People go to Japan for a hundred different reasons. The top of my list? I wanted to take an epic bath.
But before we get there, let me first tell you that the path to a Japanese tea house is as important as the tea house itself. While walking the path, we are able to leave the worries of the world behind and step into a more mindful way of being. The path serves as preparation for the ceremony to come.
An onsen– a Japanese bath built on a hot spring– is less complex than a tea ceremony but equally thoughtful in its approach. Onsens aren’t just a way to get clean, but meant to be a moment of quiet reflection. My lifelong Japanese bath dreams came true when several years ago Laura and I stayed at a traditional Japanese inn, in the mountain town of Kurokawa. The town itself is built on a hot spring: you can’t walk more than five minutes without a beautiful mountaintop soaking pool waiting to warm you in the chilled mountain air. The entire town is serene, from its cobblestone streets to the muted tones of the buildings made of charred wood. The town itself calls you to a calmer version of yourself.
Our room at the inn featured a stone tub with a direct feed from the volcanic spring below. This meant that our tub had a gentle trickle of fresh hot spring water and that gentle sound lulled us to sleep each night. We spent most of our day reading and drinking sake in the tub as the snow fell outside our rice paper window. These were some of the most profound moments of peace I’d ever experienced.
There’s an eerie sense of calm to all our days now. Once the baby goes down and our work is done, we find ourselves with long stretches of open nighttime. Social and professional obligations are all postponed. We’re faced with the daunting task of trying not to drink and Netflix too much. So I’ve got a new plan for you — combine two of my favorite elements of Japanese culture: the path to the tea house, and a nice long soak.

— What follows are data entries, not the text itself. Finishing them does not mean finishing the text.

-- pv_equiv track=rewrite | github.com/hong0002/Baekjoon | 기타/점 숫자.py | num_to_xy
-- ===== SOURCE A (Python) =====
-- def triangular(t):  # T_t = t*(t+1)//2
--     return t*(t+1)//2
--
-- def num_to_xy(n):
--     # find minimal k with T_k >= n
--     # k는 대략 sqrt(2n) 수준이라 선형보다 이분 탐색이 편함
--     lo, hi = 1, 200  # n < 10000이므로 k는 200 이하면 충분
--     while lo < hi:
--         mid = (lo + hi) // 2
--         if triangular(mid) >= n:
--             hi = mid
--         else:
--             lo = mid + 1
--     k = lo
--     x = n - triangular(k-1)
--     y = k + 1 - x
--     return x, y
-- ===== SOURCE B (Python) =====
-- def triangular(t):  # T_t = t*(t+1)//2
--     return t*(t+1)//2
--
-- def num_to_xy(n):
--     # linear scan for the minimal k with T_k >= n, same cap 200 as A
--     k = 1
--     while k < 200 and triangular(k) < n:
--         k += 1
--     x = n - triangular(k-1)
--     y = k + 1 - x
--     return x, y
-- ===== Notes on version B (the rewrite author's own statement) =====
-- stated objective: simpler
-- what changed: the binary search over [1,200] for the minimal k with triangular(k) >= n is replaced by a single linear scan incrementing k while k < 200 and triangular(k) < n; x and y are computed unchanged
import Mathlib
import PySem

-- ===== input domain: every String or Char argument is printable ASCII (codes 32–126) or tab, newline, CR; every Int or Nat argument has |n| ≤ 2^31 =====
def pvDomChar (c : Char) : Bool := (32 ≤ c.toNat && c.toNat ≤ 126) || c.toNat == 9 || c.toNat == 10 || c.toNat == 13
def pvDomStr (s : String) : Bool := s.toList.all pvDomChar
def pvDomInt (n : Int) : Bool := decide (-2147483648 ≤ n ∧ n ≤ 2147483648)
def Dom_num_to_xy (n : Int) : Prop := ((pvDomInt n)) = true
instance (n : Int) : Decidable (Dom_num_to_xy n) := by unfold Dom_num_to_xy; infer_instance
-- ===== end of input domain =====

-- B replaces A's binary search for the minimal k with triangular(k) >= n by a linear scan (same cap 200); simpler.


-- ===== PORT A =====
def triangular (t : Int) : Int := PySem.Int.floordiv (t*(t+1)) 2

-- A's while-loop: binary search on [lo, hi] for the minimal k with triangular k ≥ n
def numToXyBsearch (n lo hi : Int) : Int :=
  if h : lo < hi then
    let mid := PySem.Int.floordiv (lo + hi) 2
    if triangular mid ≥ n then numToXyBsearch n lo mid
    else numToXyBsearch n (mid + 1) hi
  else lo
termination_by (hi - lo).toNat
decreasing_by
  · have h1 := PySem.Int.floordiv_mul_add_mod (lo + hi) 2
    have h2 := PySem.Int.mod_nonneg (lo + hi) (b := 2) (by norm_num)
    have h3 := PySem.Int.mod_lt (lo + hi) (b := 2) (by norm_num)
    omega
  · have h1 := PySem.Int.floordiv_mul_add_mod (lo + hi) 2
    have h2 := PySem.Int.mod_nonneg (lo + hi) (b := 2) (by norm_num)
    have h3 := PySem.Int.mod_lt (lo + hi) (b := 2) (by norm_num)
    omega

def num_to_xy (n : Int) : Int × Int :=
  let k := numToXyBsearch n 1 200
  let x := n - triangular (k - 1)
  let y := k + 1 - x
  (x, y)

-- ===== PORT B =====
-- B's while-loop: linear scan, increment k while k < 200 and triangular k < n
def numToXyScan (n k : Int) : Int :=
  if h : k < 200 ∧ triangular k < n then numToXyScan n (k + 1)
  else k
termination_by (200 - k).toNat
decreasing_by omega

def num_to_xy_alt (n : Int) : Int × Int :=
  let k := numToXyScan n 1
  let x := n - triangular (k - 1)
  let y := k + 1 - x
  (x, y)

-- ===== PRECONDITION & SPEC =====
def Spec_num_to_xy (n : Int) (out : Int × Int) : Prop := out = num_to_xy_alt n
instance (n : Int) (out : Int × Int) : Decidable (Spec_num_to_xy n out) := by unfold Spec_num_to_xy; infer_instance

-- ===== CLAIM (what is proved, stated in full; the proofs are below) =====
def Claim_equal_num_to_xy : Prop := ∀ (n : Int), Dom_num_to_xy n → Spec_num_to_xy n (num_to_xy n)

-- ===== LEMMAS AND PROOFS =====

-- Both loops compute the same k: the unique k with 1 ≤ k ≤ 200, triangular j < n for all 1 ≤ j < k,
-- and (n ≤ triangular k or k = 200).
def KSpec (n k : Int) : Prop :=
  1 ≤ k ∧ k ≤ 200 ∧ (∀ j, 1 ≤ j → j < k → triangular j < n) ∧ (n ≤ triangular k ∨ k = 200)

theorem triangular_mono {a b : Int} (ha : 0 ≤ a) (hab : a ≤ b) : triangular a ≤ triangular b := by
  unfold triangular
  rw [PySem.Int.floordiv_eq_ediv_of_pos (by norm_num), PySem.Int.floordiv_eq_ediv_of_pos (by norm_num)]
  apply Int.ediv_le_ediv (by norm_num)
  nlinarith

theorem kspec_unique {n k1 k2 : Int} (h1 : KSpec n k1) (h2 : KSpec n k2) : k1 = k2 := by
  obtain ⟨a1, b1, f1, g1⟩ := h1
  obtain ⟨a2, b2, f2, g2⟩ := h2
  by_contra hne
  rcases lt_or_gt_of_ne hne with h | h
  · have hlt := f2 k1 a1 h
    rcases g1 with hg | hg
    · omega
    · omega
  · have hlt := f1 k2 a2 h
    rcases g2 with hg | hg
    · omega
    · omega

theorem bsearch_kspec (n : Int) : ∀ fuel : Nat, ∀ lo hi : Int,
    (hi - lo).toNat ≤ fuel →
    1 ≤ lo → lo ≤ hi → hi ≤ 200 →
    (∀ j, 1 ≤ j → j < lo → triangular j < n) →
    (n ≤ triangular hi ∨ hi = 200) →
    KSpec n (numToXyBsearch n lo hi) := by
  intro fuel
  induction fuel with
  | zero =>
    intro lo hi hf h1 h2 h3 h4 h5
    have hle : hi ≤ lo := by omega
    rw [numToXyBsearch, dif_neg (by omega)]
    have : lo = hi := by omega
    exact ⟨h1, by omega, h4, by omega ▸ (this ▸ h5)⟩
  | succ m ih =>
    intro lo hi hf h1 h2 h3 h4 h5
    rw [numToXyBsearch]
    by_cases hlt : lo < hi
    · rw [dif_pos hlt]
      have hq1 := PySem.Int.floordiv_mul_add_mod (lo + hi) 2
      have hq2 := PySem.Int.mod_nonneg (lo + hi) (b := 2) (by norm_num)
      have hq3 := PySem.Int.mod_lt (lo + hi) (b := 2) (by norm_num)
      set mid := PySem.Int.floordiv (lo + hi) 2 with hm
      by_cases hge : triangular mid ≥ n
      · rw [if_pos hge]
        exact ih lo mid (by omega) h1 (by omega) (by omega) h4 (Or.inl hge)
      · rw [if_neg hge]
        refine ih (mid + 1) hi (by omega) (by omega) (by omega) h3 ?_ h5
        intro j hj1 hj2
        by_cases hjlo : j < lo
        · exact h4 j hj1 hjlo
        · have : triangular j ≤ triangular mid := triangular_mono (by omega) (by omega)
          omega
    · rw [dif_neg hlt]
      have : lo = hi := by omega
      exact ⟨h1, by omega, h4, by omega ▸ (this ▸ h5)⟩

theorem scan_kspec (n : Int) : ∀ fuel : Nat, ∀ k : Int,
    (200 - k).toNat ≤ fuel →
    1 ≤ k → k ≤ 200 →
    (∀ j, 1 ≤ j → j < k → triangular j < n) →
    KSpec n (numToXyScan n k) := by
  intro fuel
  induction fuel with
  | zero =>
    intro k hf h1 h2 h3
    have : k = 200 := by omega
    rw [numToXyScan, dif_neg (by omega)]
    exact ⟨h1, h2, h3, Or.inr this⟩
  | succ m ih =>
    intro k hf h1 h2 h3
    rw [numToXyScan]
    by_cases hc : k < 200 ∧ triangular k < n
    · rw [dif_pos hc]
      refine ih (k + 1) (by omega) (by omega) (by omega) ?_
      intro j hj1 hj2
      by_cases hjk : j < k
      · exact h3 j hj1 hjk
      · have : j = k := by omega
        exact this ▸ hc.2
    · rw [dif_neg hc]
      exact ⟨h1, h2, h3, by omega⟩

theorem loops_eq (n : Int) : numToXyBsearch n 1 200 = numToXyScan n 1 := by
  apply kspec_unique (n := n)
  · exact bsearch_kspec n 199 1 200 (by norm_num) (by norm_num) (by norm_num) (by norm_num)
      (by intro j h1 h2; omega) (Or.inr rfl)
  · exact scan_kspec n 199 1 (by norm_num) (by norm_num) (by norm_num)
      (by intro j h1 h2; omega)

-- ===== VERDICT (by name: the statement is the Claim_ definition above) =====
theorem num_to_xy_spec : Claim_equal_num_to_xy := by
  intro n _
  unfold Spec_num_to_xy num_to_xy num_to_xy_alt
  rw [loops_eq]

Today, when I was watching the baby, Laura asked “do you mind if I hop in and take a quick shower?” The only thing I minded was the thought of her rushing a shower. Why make it quick right now? Our bathing rituals here in the States are often our dirty clothes crumpled on the bathroom floor, a dirty tub you haven’t cleaned in months, and a rushed scrub.
Tonight, do it right. Get Japanese fancy. Prepare your bath. At some point today, give it a good scrub. From there, clean your surfaces, put your toiletries away, and get rid of all those tiny half-used bottles you took from a hotel. Then tonight, in your newly cleaned bathroom, light a few candles. Head into your bedroom, undress, fold your clothes and put them away. Find your favorite bathrobe and run a bath. Add some epsom salts if you have them, essential oils if you have them, even coconut oil from your cupboard. If you have a window in your bathroom, open it slightly as fresh cool air contrasts perfectly with a hot bath. Put on some music if you’d like, but keep your devices at a distance. Get a clean towel and fold it for you to step into after the bath.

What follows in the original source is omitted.